By basing chip development on FPGAs rather than on foundry-based manufacturing, it is possible for an application-specific standard product (ASSP) to utilize the latest developments in chip manufacturing to enable power-efficient solutions. This approach is called Softsilicon from TPACK. It uses Stratix IV FPGAs to provide carrier-Ethernet packet-processing, traffic-management, and packet-mapping chip solutions to telecom system vendors.

Softsilicon not only enables the development of new chips with higher capacities, but also reduces the power consumption of existing designs. These carrier packet engines, which provide integrated carrier-Ethernet packet processing and traffic management, are based on various generations of Stratix FPGAs manufactured using different geometries (Figure 3).

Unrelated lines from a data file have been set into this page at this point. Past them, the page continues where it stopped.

-- pv_equiv track=rewrite | github.com/paulchan890130/hanwoory | backend/scripts/build_llm_chunks_v2.py | cluster_pages
-- ===== SOURCE A (Python) =====
-- def cluster_pages(pages: list[int], gap: int = 8) -> list[tuple[int, int]]:
--     if not pages: return []
--     pages = sorted(pages)
--     clusters = []; cur = [pages[0]]
--     for p in pages[1:]:
--         if p - cur[-1] > gap:
--             clusters.append((cur[0], cur[-1])); cur = [p]
--         else:
--             cur.append(p)
--     clusters.append((cur[0], cur[-1]))
--     return clusters
-- ===== SOURCE B (Python) =====
-- def cluster_pages(pages: list[int], gap: int = 8) -> list[tuple[int, int]]:
--     # Two staged passes over the sorted pages: pass 1 collects the boundary
--     # indices where the gap is exceeded; pass 2 slices segments out by index.
--     ps = sorted(pages)
--     n = len(ps)
--     if n == 0:
--         return []
--     bounds = [0] + [i for i in range(1, n) if ps[i] - ps[i - 1] > gap] + [n]
--     return [(ps[s], ps[e - 1]) for s, e in zip(bounds, bounds[1:])]
-- ===== Notes on version B (the rewrite author's own statement) =====
-- stated objective: alternative
-- what changed: A makes one forward scan over the sorted pages carrying a growing current-cluster list and emitting a (first,last) pair at each big gap; B is two staged passes: a comprehension over indices first collects the boundary positions where the gap is exceeded, then a second pass over consecutive boundary pairs reads each cluster's endpoints off the sorted list by index.
import Mathlib
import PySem

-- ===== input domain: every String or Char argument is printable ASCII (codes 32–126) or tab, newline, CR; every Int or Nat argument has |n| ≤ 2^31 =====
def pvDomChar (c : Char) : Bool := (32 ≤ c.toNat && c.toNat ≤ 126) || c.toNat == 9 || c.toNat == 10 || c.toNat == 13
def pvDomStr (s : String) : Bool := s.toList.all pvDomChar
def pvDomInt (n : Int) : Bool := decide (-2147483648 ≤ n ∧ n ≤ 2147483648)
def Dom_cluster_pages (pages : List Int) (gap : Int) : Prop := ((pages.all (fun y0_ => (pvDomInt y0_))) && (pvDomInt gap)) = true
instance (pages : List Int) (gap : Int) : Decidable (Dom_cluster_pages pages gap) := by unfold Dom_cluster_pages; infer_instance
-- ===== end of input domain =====

-- B replaces A's single forward scan with a current-cluster accumulator by two staged
-- passes: collect the boundary indices where the gap is exceeded, then read each
-- segment's endpoints off the sorted list by index; objective: alternative (same cost).

-- ===== PORT A =====
-- A's loop over pages[1:]; `cur` is the Python list `cur`, which is nonempty throughout
-- (it starts as [pages[0]] and is only ever replaced by [p] or appended to), so
-- cur[0] = cur.headD 0 and cur[-1] = cur.getLastD 0 exactly.
def cpLoop (gap : Int) : List (Int × Int) → List Int → List Int → List (Int × Int)
  | clusters, cur, [] => clusters ++ [(cur.headD 0, cur.getLastD 0)]
  | clusters, cur, p :: ps =>
      if p - cur.getLastD 0 > gap then
        cpLoop gap (clusters ++ [(cur.headD 0, cur.getLastD 0)]) [p] ps
      else
        cpLoop gap clusters (cur ++ [p]) ps

def cluster_pages (pages : List Int) (gap : Int) : List (Int × Int) :=
  if pages = [] then []
  else
    -- pages = sorted(pages); pages[0] / pages[1:] read off the nonempty sorted list
    match PySem.List.sorted pages (fun x => x) false with
    | [] => []
    | x :: rest => cpLoop gap [] [x] rest

-- ===== PORT B =====
-- pass 1 of Source B: bounds = [0] + [i for i in range(1, n) if ps[i] - ps[i-1] > gap] + [n]
def cpBounds (gap : Int) (ps : List Int) : List Int :=
  0 :: (PySem.List.pyRange 1 (ps.length : Int) 1).filter
        (fun i => PySem.List.pyGetD ps i 0 - PySem.List.pyGetD ps (i - 1) 0 > gap)
    ++ [(ps.length : Int)]

-- pass 2 of Source B: [(ps[s], ps[e-1]) for s, e in zip(w, w[1:])]
def pairsMap (ps : List Int) (w : List Int) : List (Int × Int) :=
  (w.zip w.tail).map (fun se => (PySem.List.pyGetD ps se.1 0, PySem.List.pyGetD ps (se.2 - 1) 0))

def cpBody (gap : Int) (ps : List Int) : List (Int × Int) :=
  pairsMap ps (cpBounds gap ps)

def cluster_pages_alt (pages : List Int) (gap : Int) : List (Int × Int) :=
  let ps := PySem.List.sorted pages (fun x => x) false
  if (ps.length : Int) = 0 then [] else cpBody gap ps

-- ===== PRECONDITION & SPEC =====
def Spec_cluster_pages (pages : List Int) (gap : Int) (out : List (Int × Int)) : Prop := out = cluster_pages_alt pages gap
instance (pages : List Int) (gap : Int) (out : List (Int × Int)) : Decidable (Spec_cluster_pages pages gap out) := by unfold Spec_cluster_pages; infer_instance

-- ===== CLAIM (what is proved, stated in full; the proofs are below) =====
def Claim_equal_cluster_pages : Prop := ∀ (pages : List Int) (gap : Int), Dom_cluster_pages pages gap → Spec_cluster_pages pages gap (cluster_pages pages gap)

-- ===== LEMMAS AND PROOFS =====

-- what A's pending cluster (first f, last l) contributes in front of the clusters of the rest
def glue (gap f l : Int) : List (Int × Int) → List (Int × Int)
  | [] => [(f, l)]
  | (a, b) :: t => if a - l > gap then (f, l) :: (a, b) :: t else (f, b) :: t

-- the common recursive characterisation both ports are reduced to
def rAux (gap : Int) : List Int → List (Int × Int)
  | [] => []
  | x :: t => glue gap x x (rAux gap t)

theorem glue_head (gap x : Int) (r : List (Int × Int)) :
    ∃ b t, glue gap x x r = (x, b) :: t := by
  rcases r with _ | ⟨⟨a, c⟩, t⟩
  · exact ⟨x, [], rfl⟩
  · simp only [glue]; split_ifs
    · exact ⟨x, (a, c) :: t, rfl⟩
    · exact ⟨c, t, rfl⟩

theorem cpLoop_eq (gap : Int) (rest : List Int) :
    ∀ (clusters : List (Int × Int)) (cur : List Int), cur ≠ [] →
      cpLoop gap clusters cur rest
        = clusters ++ glue gap (cur.headD 0) (cur.getLastD 0) (rAux gap rest) := by
  induction rest with
  | nil => intro clusters cur _; simp [cpLoop, rAux, glue]
  | cons p ps ih =>
    intro clusters cur hcur
    rcases cur with _ | ⟨f, cs⟩
    · exact absurd rfl hcur
    have hh : (f :: cs).headD 0 = f := rfl
    simp only [cpLoop]
    by_cases hgap : p - (f :: cs).getLastD 0 > gap
    · rw [if_pos hgap, ih _ [p] (by simp)]
      obtain ⟨b, t, hbt⟩ := glue_head gap p (rAux gap ps)
      have hb : glue gap ([p].headD 0) ([p].getLastD 0) (rAux gap ps) = (p, b) :: t := by
        simpa using hbt
      rw [hb, show rAux gap (p :: ps) = glue gap p p (rAux gap ps) from rfl, hbt, hh]
      simp only [glue]
      rw [if_pos hgap]
      simp
    · rw [if_neg hgap, ih _ ((f :: cs) ++ [p]) (by simp)]
      have h1 : ((f :: cs) ++ [p]).headD 0 = f := by simp
      have h2 : ((f :: cs) ++ [p]).getLastD 0 = p :=
        List.getLastD_concat
      rw [h1, h2, show rAux gap (p :: ps) = glue gap p p (rAux gap ps) from rfl, hh]
      set l := (f :: cs).getLastD 0 with hl
      have hgap' : p - l ≤ gap := by omega
      congr 1
      rcases hr : rAux gap ps with _ | ⟨⟨a, b⟩, t⟩
      · simp only [glue]
        rw [if_neg (by omega)]
      · simp only [glue]
        split_ifs <;> simp_all

-- pyGetD shifts across a cons for a nonnegative index
theorem pyGetD_cons_shift (a : Int) (s : List Int) (i : Int) (d : Int) (h : 0 ≤ i) :
    PySem.List.pyGetD (a :: s) (i + 1) d = PySem.List.pyGetD s i d := by
  obtain ⟨k, rfl⟩ := Int.eq_ofNat_of_zero_le h
  have : ((k : Int) + 1) = ((k + 1 : Nat) : Int) := by push_cast; ring
  rw [this, PySem.List.pyGetD_natCast, PySem.List.pyGetD_natCast]
  rfl

-- adding 1 to every element of a range shifts the range
theorem pyRange_map_succ (a b : Int) :
    (PySem.List.pyRange a b 1).map (· + 1) = PySem.List.pyRange (a + 1) (b + 1) 1 := by
  rw [PySem.List.pyRange_one, PySem.List.pyRange_one]
  have : (b + 1 - (a + 1)).toNat = (b - a).toNat := by omega
  rw [this, List.map_map]
  exact List.map_congr_left (fun k _ => by simp; ring)

-- peel the first boundary pair off pass 2
theorem pairsMap_cons (ps : List Int) (c : Int) (w : List Int) (hw : w ≠ []) :
    pairsMap ps (c :: w)
      = (PySem.List.pyGetD ps c 0, PySem.List.pyGetD ps (w.headD 0 - 1) 0) :: pairsMap ps w := by
  rcases w with _ | ⟨e, r⟩
  · exact absurd rfl hw
  · simp [pairsMap, List.zip]

-- pass 2 is shift-invariant: endpoint lookups over boundaries shifted by one equal
-- the same pass with the unshifted boundaries over the tail list
theorem pairsMap_shift (a : Int) (s : List Int) (w : List Int)
    (h0 : ∀ u ∈ w, 0 ≤ u) (h1 : ∀ u ∈ w.tail, 1 ≤ u) :
    pairsMap (a :: s) (w.map (· + 1)) = pairsMap s w := by
  unfold pairsMap
  have htail : (w.map (· + 1)).tail = w.tail.map (· + 1) := by
    cases w <;> rfl
  rw [htail, List.zip_map, List.map_map]
  refine List.map_congr_left (fun p hp => ?_)
  obtain ⟨hp1, hp2⟩ := List.of_mem_zip hp
  have hs : 0 ≤ p.1 := h0 _ hp1
  have he : 1 ≤ p.2 := h1 _ hp2
  simp only [Function.comp, Prod.map]
  have h2 : p.2 + 1 - 1 = (p.2 - 1) + 1 := by ring
  rw [pyGetD_cons_shift a s p.1 0 hs, h2, pyGetD_cons_shift a s (p.2 - 1) 0 (by omega)]

-- B's body satisfies the same peel-the-head recursion as A's scan
theorem cpBody_cons (gap x y : Int) (t : List Int) :
    cpBody gap (x :: y :: t) = glue gap x x (cpBody gap (y :: t)) := by
  set m : Int := ((y :: t).length : Int) with hm
  have hm1 : (1 : Int) ≤ m := by rw [hm]; simp
  set fb := (PySem.List.pyRange 1 m 1).filter
      (fun i => PySem.List.pyGetD (y :: t) i 0 - PySem.List.pyGetD (y :: t) (i - 1) 0 > gap)
    with hfb
  have hnlen : (((x :: y :: t).length : Int)) = m + 1 := by
    rw [hm]; push_cast [List.length_cons]; ring
  -- bounds of the short list
  have hboundsS : cpBounds gap (y :: t) = 0 :: (fb ++ [m]) := by
    unfold cpBounds; rw [← hm, ← hfb]; simp
  -- split the long range and shift its remainder
  have hsplit : PySem.List.pyRange 1 (m + 1) 1 = 1 :: (PySem.List.pyRange 1 m 1).map (· + 1) := by
    rw [PySem.List.pyRange_one_cons (by omega), pyRange_map_succ]
  -- the boundary filter of the long list decomposes
  have ha : PySem.List.pyGetD (x :: y :: t) 1 0 = y := by
    rw [show (1 : Int) = ((1 : Nat) : Int) from rfl, PySem.List.pyGetD_natCast]; rfl
  have hb : PySem.List.pyGetD (x :: y :: t) (1 - 1) 0 = x := by
    norm_num [PySem.List.pyGetD_zero_cons]
  have hshiftfilter : ((PySem.List.pyRange 1 m 1).map (· + 1)).filter
        (fun i => PySem.List.pyGetD (x :: y :: t) i 0 - PySem.List.pyGetD (x :: y :: t) (i - 1) 0 > gap)
      = fb.map (· + 1) := by
    rw [List.filter_map, hfb]
    congr 1
    refine List.filter_congr (fun i hi => ?_)
    have hi1 : 1 ≤ i := ((PySem.List.mem_pyRange_one).1 hi).1
    have e1 : PySem.List.pyGetD (x :: y :: t) (i + 1) 0 = PySem.List.pyGetD (y :: t) i 0 :=
      pyGetD_cons_shift x (y :: t) i 0 (by omega)
    have e2 : PySem.List.pyGetD (x :: y :: t) (i + 1 - 1) 0 = PySem.List.pyGetD (y :: t) (i - 1) 0 := by
      rw [show i + 1 - 1 = (i - 1) + 1 by ring, pyGetD_cons_shift x (y :: t) (i - 1) 0 (by omega)]
    simp only [Function.comp]
    rw [e1, e2]
  have hfilter : (PySem.List.pyRange 1 (m + 1) 1).filter
        (fun i => PySem.List.pyGetD (x :: y :: t) i 0 - PySem.List.pyGetD (x :: y :: t) (i - 1) 0 > gap)
      = (if y - x > gap then [(1 : Int)] else []) ++ fb.map (· + 1) := by
    rw [hsplit]
    simp only [List.filter_cons]
    rw [ha, hb, hshiftfilter]
    by_cases h : y - x > gap <;> simp [h]
  have hboundsL : cpBounds gap (x :: y :: t)
      = 0 :: ((if y - x > gap then [(1 : Int)] else []) ++ fb.map (· + 1)) ++ [m + 1] := by
    unfold cpBounds; rw [hnlen, hfilter]
  -- boundary values are ≥ 1
  have hwt1 : ∀ u ∈ fb ++ [m], 1 ≤ u := by
    intro u hu; rcases List.mem_append.1 hu with h | h
    · exact ((PySem.List.mem_pyRange_one).1 (List.mem_of_mem_filter (hfb ▸ h))).1
    · simp at h; omega
  obtain ⟨e, r', hfbm⟩ : ∃ e r', fb ++ [m] = e :: r' := by
    rcases h : fb ++ [m] with _ | ⟨e, r'⟩
    · exact absurd h (by simp)
    · exact ⟨e, r', rfl⟩
  have he1 : 1 ≤ e := hwt1 e (by rw [hfbm]; exact List.mem_cons_self ..)
  -- B's body of the short list, with its head cluster explicit
  have hbodyS : cpBody gap (y :: t)
      = (y, PySem.List.pyGetD (y :: t) (e - 1) 0) :: pairsMap (y :: t) (e :: r') := by
    show pairsMap (y :: t) (cpBounds gap (y :: t)) = _
    rw [hboundsS, hfbm, pairsMap_cons (y :: t) 0 (e :: r') (by simp),
        PySem.List.pyGetD_zero_cons]
    rfl
  show pairsMap (x :: y :: t) (cpBounds gap (x :: y :: t)) = glue gap x x (cpBody gap (y :: t))
  by_cases hgap : y - x > gap
  · -- new cluster at the head
    have hbounds : cpBounds gap (x :: y :: t) = 0 :: ((0 :: (fb ++ [m])).map (· + 1)) := by
      rw [hboundsL, if_pos hgap]; simp
    rw [hbounds, hfbm, List.map_cons,
        pairsMap_cons (x :: y :: t) 0 ((0 + 1) :: ((e :: r').map (· + 1))) (by simp),
        show ((0 + 1 : Int) :: ((e :: r').map (· + 1))) = (0 :: e :: r').map (· + 1) from rfl,
        pairsMap_shift x (y :: t) (0 :: e :: r')
          (by intro u hu
              rcases List.mem_cons.1 hu with h' | h'
              · omega
              · have := hwt1 u (by rw [hfbm]; exact h'); omega)
          (by intro u hu; exact hwt1 u (by rw [hfbm]; exact hu))]
    rw [hbodyS]
    simp only [glue]
    rw [if_pos (by omega)]
    rw [show pairsMap (y :: t) (0 :: e :: r') = cpBody gap (y :: t) from by
          rw [hbodyS]
          rw [pairsMap_cons (y :: t) 0 (e :: r') (by simp), PySem.List.pyGetD_zero_cons]
          rfl]
    rw [hbodyS]
    norm_num [PySem.List.pyGetD_zero_cons]
  · -- merge the head into the first cluster
    have hbounds : cpBounds gap (x :: y :: t) = 0 :: ((fb ++ [m]).map (· + 1)) := by
      rw [hboundsL, if_neg hgap]; simp
    rw [hbounds, hfbm, List.map_cons,
        pairsMap_cons (x :: y :: t) 0 ((e + 1) :: (r'.map (· + 1))) (by simp),
        show ((e + 1 : Int) :: (r'.map (· + 1))) = (e :: r').map (· + 1) from rfl,
        pairsMap_shift x (y :: t) (e :: r')
          (by intro u hu
              have := hwt1 u (by rw [hfbm]; exact hu); omega)
          (by intro u hu; exact hwt1 u (by rw [hfbm]; exact List.mem_of_mem_tail hu))]
    rw [hbodyS]
    simp only [glue]
    rw [if_neg (by omega)]
    have hhd : (((e :: r').map (· + 1)).headD 0) = e + 1 := by simp
    rw [hhd, show e + 1 - 1 = (e - 1) + 1 by ring,
        pyGetD_cons_shift x (y :: t) (e - 1) 0 (by omega), PySem.List.pyGetD_zero_cons]

theorem cpBody_single (gap x : Int) : cpBody gap [x] = [(x, x)] := by
  unfold cpBody cpBounds
  rw [show (([x] : List Int).length : Int) = 1 by simp, PySem.List.pyRange_one_eq_nil le_rfl]
  simp [pairsMap, List.zip, PySem.List.pyGetD_zero_cons]

theorem cpBody_eq_rAux (gap : Int) (l : List Int) (h : l ≠ []) :
    cpBody gap l = rAux gap l := by
  induction l with
  | nil => exact absurd rfl h
  | cons x t ih =>
    rcases t with _ | ⟨y, t'⟩
    · rw [cpBody_single]; rfl
    · rw [cpBody_cons, ih (by simp)]; rfl

-- ===== VERDICT (by name: the statement is the Claim_ definition above) =====
theorem cluster_pages_spec : Claim_equal_cluster_pages := by
  intro pages gap _
  unfold Spec_cluster_pages cluster_pages cluster_pages_alt
  by_cases hp : pages = []
  · subst hp
    simp [PySem.List.sorted]
  · rw [if_neg hp]
    have hs : PySem.List.sorted pages (fun x => x) false ≠ [] := by
      simpa [PySem.List.sorted_eq_nil_iff] using hp
    rcases h : PySem.List.sorted pages (fun x => x) false with _ | ⟨x, rest⟩
    · exact absurd h hs
    rw [if_neg (by simp only [List.length_cons]; push_cast; omega), cpBody_eq_rAux gap (x :: rest) (by simp)]
    show cpLoop gap [] [x] rest = rAux gap (x :: rest)
    rw [cpLoop_eq gap rest [] [x] (by simp)]
    simp [rAux]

By moving from Stratix to Stratix II FPGAs the capacity of the carrier packet engine was increased from 6Gbps to 20Gbps, while decreasing the relative power-per-Gbps switching capacity. However, by porting this solution from Stratix II to Stratix III FPGAs , the power consumption was reduced by up to 40 percent.

The power-consumption advantages provided by the Softsilicon approach are:
• Provides more switching capacity at a relatively lower power per Gbps by adopting the latest FPGA platforms
• Reduces the power consumption of existing designs by porting to the latest FPGA platforms

With Softsilicon, a real alternative to ASSPs is provided that enables better performance, especially in relation to power consumption. Integration also plays a part, as the ability to integrate more into a single chip ensures lower real-estate requirements and lower power consumption. Additionally, the flexibility to update the solution and fix errors quickly if needed is offered. It is important to note that the disadvantage of ASSP integration is that the risk of errors increases with complexity, while with FPGAs, these errors can be corrected quickly, minimizing the risks of integration.

There are power consumption advantages to using Softsilicon products in system design. However, it provides even more power-saving potential if a universal linecard approach to system design is adopted. Figure 4 shows the possibilities that can be implemented.

A universal linecard, or multi-function linecard, is based on Softsilicon and pluggable optics that allow different interfaces and logic to be defined. This allows a single linecard hardware design to be used for multiple applications. For example, in one application, the linecard supports Ethernet over NG-SONET/SDH packet mapping, while in another application it supports carrier Ethernet switching and traffic management. All that is required is a linecard design prepared for the various options to support and a number of Softsilicon FPGA images that programs the underlying FPGA platform during power-up.

ADVANTAGES OF THE UNIVERSAL LINECARD APPROACH
The universal linecard approach results in many system-development advantages. From a power perspective, the most important is reducing the number of defined functions on the card at deployment. In a typical chip development, all of the potential feature and interface options that system vendors and their carrier customers might require are designed into the chip.

By adopting a universal linecard approach, only the features that are required for the particular deployment need to be loaded into the FPGA. This means fewer features, less logic, a smaller FPGA, and lower power consumption. This approach requires managing a number of FPGA image variants, but allows accommodation of carrier-specific requirements.

While the power-consumption reduction requirements of carriers seem daunting, meeting power optimization requirements is possible. High-performance FPGAs, Softsilicon, and a universal linecard approach to system design provide all the ingredients needed to not only meet, but probably exceed customer demands, while also enabling differentiation, responsiveness, and fast time-to-market with higher capacity packet-transport solutions.